Privée de la vue, je laisse mon ouïe me guider. Je me laisse bercer par le bruit de la houle s'écrasant sur les poteaux en bois, par le clapotis des quelques gouttes retombant dans l'eau. J'écoute avec attention le cri des oiseaux de mer qui passent et repassent au-dessus de moi, les voix des passants, leur conversation, le cri des enfants qui courent. J'écoute juste la vie. Je l'écoute s'écouler paisiblement en espérant que cette paix apparente s'insinue en moi et calme la tempête qui agite mon cerveau.

C'est le rire suraiguë d'un enfant me frôlant avec sa trottinette qui me sort de ma sieste improvisée. Merde ! Je me suis endormie. Je me relève précipitamment. De manière automatique, je fouille mon sac à la recherche de mon téléphone avant de me rappeler que je l'ai perdu. Quelle heure peut-il être ? Pas le temps de me poser plus de questions, je saute sur mes deux pieds et fonce à l'appartement. Si Christian arrive avant moi, il va se faire un sang d'encre. Quand je parviens à la porte d'entrée, j'ai les poumons en feu. Je prends un moment pour reprendre mon souffle. Mes joues me brûlent. Quand mon cœur décide de se calmer un peu, j'entreprends de pousser la lourde porte, mais je manque de m'étaler car quelqu'un l'a tirée d'un coup sec. Je me retrouve blotti contre un torse puissant.

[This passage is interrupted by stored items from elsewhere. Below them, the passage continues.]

-- pv_equiv track=rewrite | github.com/Hermi-git/Comptitive_programming | 04-Jul-2025/Rearrange Array Elements by Sign 373431.py | rearrangeArray
-- ===== SOURCE A (Python) =====
-- from typing import List
--
-- def rearrangeArray(nums: List[int]) -> List[int]:
--     neg = [num for num in nums if num <0 ]
--     pos = [num for num in nums if num > 0]
--
--     n = p =0
--     ans = []
--     while n < len(neg) and p < len(pos):
--         ans.append(pos[p])
--         ans.append(neg[n])
--         p+=1
--         n+=1
--     return ans
-- ===== SOURCE B (Python) =====
-- def rearrangeArray(nums):
--     npos = sum(1 for x in nums if x > 0)
--     nneg = sum(1 for x in nums if x < 0)
--     m = 2 * min(npos, nneg)
--     ans = [0] * m
--     pi, ni = 0, 1
--     for x in nums:
--         if x > 0:
--             if pi < m:
--                 ans[pi] = x
--                 pi += 2
--         elif x < 0:
--             if ni < m:
--                 ans[ni] = x
--                 ni += 2
--     return ans
-- ===== Notes on version B (the rewrite author's own statement) =====
-- stated objective: alternative
-- what changed: Replaces A's two filtered intermediate lists plus an index-merge loop with counting in one pass, preallocating the output of length 2*min(npos,nneg), and filling it in a single pass over nums via two strided cursors (even positions for positives, odd for negatives).
import Mathlib
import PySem

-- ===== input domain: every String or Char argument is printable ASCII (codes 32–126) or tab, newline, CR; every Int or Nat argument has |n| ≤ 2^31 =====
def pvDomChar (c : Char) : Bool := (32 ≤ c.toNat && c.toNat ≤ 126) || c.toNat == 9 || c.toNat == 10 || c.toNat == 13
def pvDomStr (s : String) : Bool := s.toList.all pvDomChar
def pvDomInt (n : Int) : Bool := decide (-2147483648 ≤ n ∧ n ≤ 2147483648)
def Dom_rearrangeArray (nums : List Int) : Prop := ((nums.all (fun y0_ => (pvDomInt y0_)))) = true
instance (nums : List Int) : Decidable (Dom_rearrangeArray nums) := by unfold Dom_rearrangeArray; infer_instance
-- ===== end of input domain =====

-- B replaces A's two filtered lists + merge loop with a preallocated output filled in one pass by two strided cursors; alternative decomposition, same asymptotic cost.

-- ===== PORT A =====
-- A's while loop: indices p into pos and n into neg, appending pos[p], neg[n] each round.
def pvALoop (pos neg : List Int) (p n : Nat) (ans : List Int) : List Int :=
  if h : n < neg.length ∧ p < pos.length then
    pvALoop pos neg (p + 1) (n + 1) (ans ++ [pos[p]'h.2, neg[n]'h.1])
  else ans
termination_by neg.length - n

def rearrangeArray (nums : List Int) : List Int :=
  let neg := nums.filter (fun num => num < 0)
  let pos := nums.filter (fun num => num > 0)
  pvALoop pos neg 0 0 []

-- ===== PORT B =====
-- one body of B's for-loop: state (ans, pi, ni)
def pvBStep (m : Nat) (st : List Int × Nat × Nat) (x : Int) : List Int × Nat × Nat :=
  let (ans, pi, ni) := st
  if x > 0 then
    if pi < m then (ans.set pi x, pi + 2, ni) else st
  else if x < 0 then
    if ni < m then (ans.set ni x, pi, ni + 2) else st
  else st

def rearrangeArray_alt (nums : List Int) : List Int :=
  let npos := nums.countP (fun x => decide (x > 0))
  let nneg := nums.countP (fun x => decide (x < 0))
  let m := 2 * min npos nneg
  let res := nums.foldl (pvBStep m) (List.replicate m 0, 0, 1)
  res.1

-- ===== PRECONDITION & SPEC =====
def Spec_rearrangeArray (nums : List Int) (out : List Int) : Prop := out = rearrangeArray_alt nums
instance (nums : List Int) (out : List Int) : Decidable (Spec_rearrangeArray nums out) := by unfold Spec_rearrangeArray; infer_instance

-- ===== CLAIM (what is proved, stated in full; the proofs are below) =====
def Claim_equal_rearrangeArray : Prop := ∀ (nums : List Int), Dom_rearrangeArray nums → Spec_rearrangeArray nums (rearrangeArray nums)


-- ===== LEMMAS AND PROOFS =====

def pvItl : List Int → List Int → List Int
  | p :: ps, q :: qs => p :: q :: pvItl ps qs
  | _, _ => []
theorem pvItl_nil_right (u : List Int) : pvItl u [] = [] := by cases u <;> rfl



theorem pvALoop_eq (pos neg : List Int) :
    ∀ p n ans, pvALoop pos neg p n ans = ans ++ pvItl (pos.drop p) (neg.drop n) := by
  intro p n ans
  fun_induction pvALoop pos neg p n ans with
  | case1 p n ans h ih =>
    rw [ih, List.drop_eq_getElem_cons h.2, List.drop_eq_getElem_cons h.1, pvItl]
    simp
  | case2 p n ans h =>
    rcases Nat.lt_or_ge n neg.length with hn | hn
    · have hp : pos.length ≤ p := by omega
      simp [List.drop_eq_nil_of_le hp, pvItl]
    · simp [List.drop_eq_nil_of_le hn, pvItl_nil_right]

theorem pvItl_take (u : List Int) : ∀ (v : List Int) (k : Nat), min u.length v.length ≤ k →
    pvItl (u.take k) (v.take k) = pvItl u v := by
  induction u with
  | nil => intro v k h; simp [pvItl]
  | cons a as ih =>
    intro v k h
    cases v with
    | nil => simp [pvItl_nil_right, pvItl]
    | cons b bs =>
      cases k with
      | zero => simp at h
      | succ k' =>
        simp only [List.take_succ_cons, pvItl]
        rw [ih bs k' (by simp at h; omega)]

theorem pvSet_itl_even (u : List Int) : ∀ (v : List Int) (i : Nat) (x : Int),
    u.length = v.length → i < u.length →
    (pvItl u v).set (2 * i) x = pvItl (u.set i x) v := by
  induction u with
  | nil => intro v i x hl hi; simp at hi
  | cons a as ih =>
    intro v i x hl hi
    cases v with
    | nil => simp at hl
    | cons b bs =>
      cases i with
      | zero => simp [pvItl]
      | succ i' =>
        have h2 : 2 * (i' + 1) = (2 * i') + 1 + 1 := by ring
        simp only [pvItl, h2, List.set_cons_succ]
        rw [ih bs i' x (by simpa using hl) (by simpa using hi)]

theorem pvSet_itl_odd (u : List Int) : ∀ (v : List Int) (i : Nat) (x : Int),
    u.length = v.length → i < v.length →
    (pvItl u v).set (2 * i + 1) x = pvItl u (v.set i x) := by
  induction u with
  | nil => intro v i x hl hi; rw [← hl] at hi; simp at hi
  | cons a as ih =>
    intro v i x hl hi
    cases v with
    | nil => simp at hi
    | cons b bs =>
      cases i with
      | zero => simp [pvItl]
      | succ i' =>
        have h2 : 2 * (i' + 1) + 1 = (2 * i' + 1) + 1 + 1 := by ring
        simp only [pvItl, h2, List.set_cons_succ]
        rw [ih bs i' x (by simpa using hl) (by simpa using hi)]

theorem pvItl_replicate (k : Nat) :
    pvItl (List.replicate k (0:Int)) (List.replicate k 0) = List.replicate (2 * k) 0 := by
  induction k with
  | zero => rfl
  | succ k' ih =>
    have : 2 * (k' + 1) = 2 * k' + 1 + 1 := by ring
    simp only [List.replicate_succ, pvItl, ih, this]

theorem pvB_run (k : Nat) (t : List Int) : ∀ (P N : List Int),
    k ≤ P.length + (t.filter (fun y => decide (y > 0))).length →
    k ≤ N.length + (t.filter (fun y => decide (y < 0))).length →
    (t.foldl (pvBStep (2*k))
       (pvItl (P.take (min P.length k) ++ List.replicate (k - min P.length k) 0)
              (N.take (min N.length k) ++ List.replicate (k - min N.length k) 0),
        2 * min P.length k, 2 * min N.length k + 1)).1
    = pvItl ((P ++ t.filter (fun y => decide (y > 0))).take k)
            ((N ++ t.filter (fun y => decide (y < 0))).take k) := by
  induction t with
  | nil =>
    intro P N h1 h2
    simp only [List.filter_nil, List.length_nil, Nat.add_zero] at h1 h2
    simp [Nat.min_eq_right h1, Nat.min_eq_right h2]
  | cons x t ih =>
    intro P N h1 h2
    by_cases hx : x > 0
    · have hxn : ¬ (x < 0) := by omega
      have fp : List.filter (fun y => decide (y > 0)) (x :: t)
          = x :: List.filter (fun y => decide (y > 0)) t := by simp [hx]
      have fn : List.filter (fun y => decide (y < 0)) (x :: t)
          = List.filter (fun y => decide (y < 0)) t := by simp [hxn]
      rw [fp, List.length_cons] at h1
      rw [fn] at h2
      rw [List.foldl_cons, fp, fn]
      by_cases hPk : P.length < k
      · have hmin : min P.length k = P.length := Nat.min_eq_left (Nat.le_of_lt hPk)
        rw [hmin]
        have hgo : 2 * P.length < 2 * k := by omega
        simp only [pvBStep, hx, if_true, hgo]
        rw [pvSet_itl_even _ _ _ _ (by simp; omega) (by simp; omega)]
        rw [List.take_length, List.set_append_right _ _ (le_refl _), Nat.sub_self]
        have hrep : k - P.length = (k - (P.length + 1)) + 1 := by omega
        rw [hrep, List.replicate_succ, List.set_cons_zero]
        have key := ih (P ++ [x]) N (by simp only [List.length_append, List.length_cons, List.length_nil]; omega) h2
        have hm' : min (P ++ [x]).length k = P.length + 1 := by simp; omega
        rw [hm'] at key
        have ht' : (P ++ [x]).take (P.length + 1) = P ++ [x] :=
          List.take_of_length_le (by simp)
        rw [ht'] at key
        simp only [List.append_assoc, List.singleton_append] at key ⊢
        exact key
      · have hmin : min P.length k = k := Nat.min_eq_right (by omega)
        rw [hmin]
        have hgo : ¬ (2 * k < 2 * k) := by omega
        simp only [pvBStep, hx, if_true, hgo, if_false]
        have key := ih (P ++ [x]) N (by simp only [List.length_append, List.length_cons, List.length_nil]; omega) h2
        have hm' : min (P ++ [x]).length k = k := by simp; omega
        rw [hm'] at key
        have ht' : (P ++ [x]).take k = P.take k := List.take_append_of_le_length (by omega)
        rw [ht'] at key
        simp only [List.append_assoc, List.singleton_append] at key
        exact key
    · by_cases hxn : x < 0
      · have fp : List.filter (fun y => decide (y > 0)) (x :: t)
            = List.filter (fun y => decide (y > 0)) t := by simp [hx]
        have fn : List.filter (fun y => decide (y < 0)) (x :: t)
            = x :: List.filter (fun y => decide (y < 0)) t := by simp [hxn]
        rw [fp] at h1
        rw [fn, List.length_cons] at h2
        rw [List.foldl_cons, fp, fn]
        by_cases hNk : N.length < k
        · have hmin : min N.length k = N.length := Nat.min_eq_left (Nat.le_of_lt hNk)
          rw [hmin]
          have hgo : 2 * N.length + 1 < 2 * k := by omega
          simp only [pvBStep, hx, if_false, hxn, if_true, hgo]
          rw [pvSet_itl_odd _ _ _ _ (by simp; omega) (by simp; omega)]
          rw [List.take_length, List.set_append_right _ _ (le_refl _), Nat.sub_self]
          have hrep : k - N.length = (k - (N.length + 1)) + 1 := by omega
          rw [hrep, List.replicate_succ, List.set_cons_zero]
          have key := ih P (N ++ [x]) h1 (by simp only [List.length_append, List.length_cons, List.length_nil]; omega)
          have hm' : min (N ++ [x]).length k = N.length + 1 := by simp; omega
          rw [hm'] at key
          have ht' : (N ++ [x]).take (N.length + 1) = N ++ [x] :=
            List.take_of_length_le (by simp)
          rw [ht'] at key
          simp only [List.append_assoc, List.singleton_append] at key ⊢
          exact key
        · have hmin : min N.length k = k := Nat.min_eq_right (by omega)
          rw [hmin]
          have hgo : ¬ (2 * k + 1 < 2 * k) := by omega
          simp only [pvBStep, hx, if_false, hxn, if_true, hgo]
          have key := ih P (N ++ [x]) h1 (by simp only [List.length_append, List.length_cons, List.length_nil]; omega)
          have hm' : min (N ++ [x]).length k = k := by simp; omega
          rw [hm'] at key
          have ht' : (N ++ [x]).take k = N.take k := List.take_append_of_le_length (by omega)
          rw [ht'] at key
          simp only [List.append_assoc, List.singleton_append] at key
          exact key
      · have fp : List.filter (fun y => decide (y > 0)) (x :: t)
            = List.filter (fun y => decide (y > 0)) t := by simp [hx]
        have fn : List.filter (fun y => decide (y < 0)) (x :: t)
            = List.filter (fun y => decide (y < 0)) t := by simp [hxn]
        rw [fp] at h1; rw [fn] at h2
        rw [List.foldl_cons, fp, fn]
        simp only [pvBStep, hx, hxn, if_false]
        exact ih P N h1 h2

-- ===== VERDICT (by name: the statement is the Claim_ definition above) =====
theorem rearrangeArray_spec : Claim_equal_rearrangeArray := by
  intro nums _
  show rearrangeArray nums = rearrangeArray_alt nums
  rw [rearrangeArray, rearrangeArray_alt]
  have hc1 : nums.countP (fun x => decide (x > 0)) = (nums.filter (fun x => decide (x > 0))).length := by
    rw [List.countP_eq_length_filter]
  have hc2 : nums.countP (fun x => decide (x < 0)) = (nums.filter (fun x => decide (x < 0))).length := by
    rw [List.countP_eq_length_filter]
  simp only [hc1, hc2]
  set pos := nums.filter (fun x => decide (x > 0)) with hpos
  set neg := nums.filter (fun x => decide (x < 0)) with hneg
  set k := min pos.length neg.length with hk
  have hA := pvALoop_eq pos neg 0 0 []
  simp only [List.drop_zero, List.nil_append] at hA
  have hB := pvB_run k nums [] []
    (by simp only [List.length_nil, ← hpos]; omega)
    (by simp only [List.length_nil, ← hneg]; omega)
  rw [← hpos, ← hneg] at hB
  simp only [List.length_nil, Nat.zero_min, List.take_nil, Nat.sub_zero,
    List.nil_append, Nat.mul_zero, pvItl_replicate] at hB
  rw [hA, hB, pvItl_take pos neg k (le_of_eq hk.symm)]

- Michelle ? Bordel ! Mais tu étais où ?

Deux yeux vert jungle me fixent avec intensité. Merde, il va se foutre en colère. Je mords ma lèvre sans vraiment y réfléchir.

- Désolé. Je suis allée à la jetée et je me suis assoupie.

Il scrute de la tête aux pieds avant de lâcher un soupir de soulagement.

- Bon sang, tu m'as foutu la trouille. Ça fait une demi-heure que je frappe à ta porte et que j'appelle ton portable. Tu n'as rien entendu ?

Je grimace car je vais devoir encore lui mentir.

- En fait, je l'ai oublié chez moi. Je suis une vraie tête en l'air.

Ses yeux me fixent intensément. Il tente de savoir si je lui dis la vérité. Je prie intérieurement pour que, pour une fois, mes mensonges ne se voient pas comme le nez au milieu de la figure. Tout doucement, son visage se détend. Ses lèvres s'étirent dans un sourire timide.

- Ce n'est pas grave. Du moment que tu vas bien.

Soudain, je me rappelle pourquoi j'étais en train de me faire cuire au soleil sur la jetée. Mes sourcils se froncent et je mets de la distance entre nous.

- Arrête de t'inquiéter. Je suis une grande fille. Si tu tiens à te faire du mauvais sang pour quelqu'un, il y a une grande blonde qui n'attend que ça.

Ses traits se crispent aussitôt.

- C'est donc ça. C'était ta façon de me punir.

J'ai presque envie de rire. Le punir ? Il croit que je suis une folle qui veut l'accaparer juste pour elle, comme Maxine ? il croit que je suis jalouse ? ce constat me coupe tout envie de ricaner. Et merde. Je suis jalouse. De cette poufiasse en plus. En guise de réponse, je hausse les épaules et fixe mes pieds comme une gamine prise sur le fait. Putain, Michelle, grandis un peu.

- N'importe quoi, marmonné-je. J'avais juste besoin de prendre l'air.

- Et le soleil à ce que je vois.

Son pouce caresse délicatement mon front rougi. Me voilà bonne pour un coup de soleil carabiné.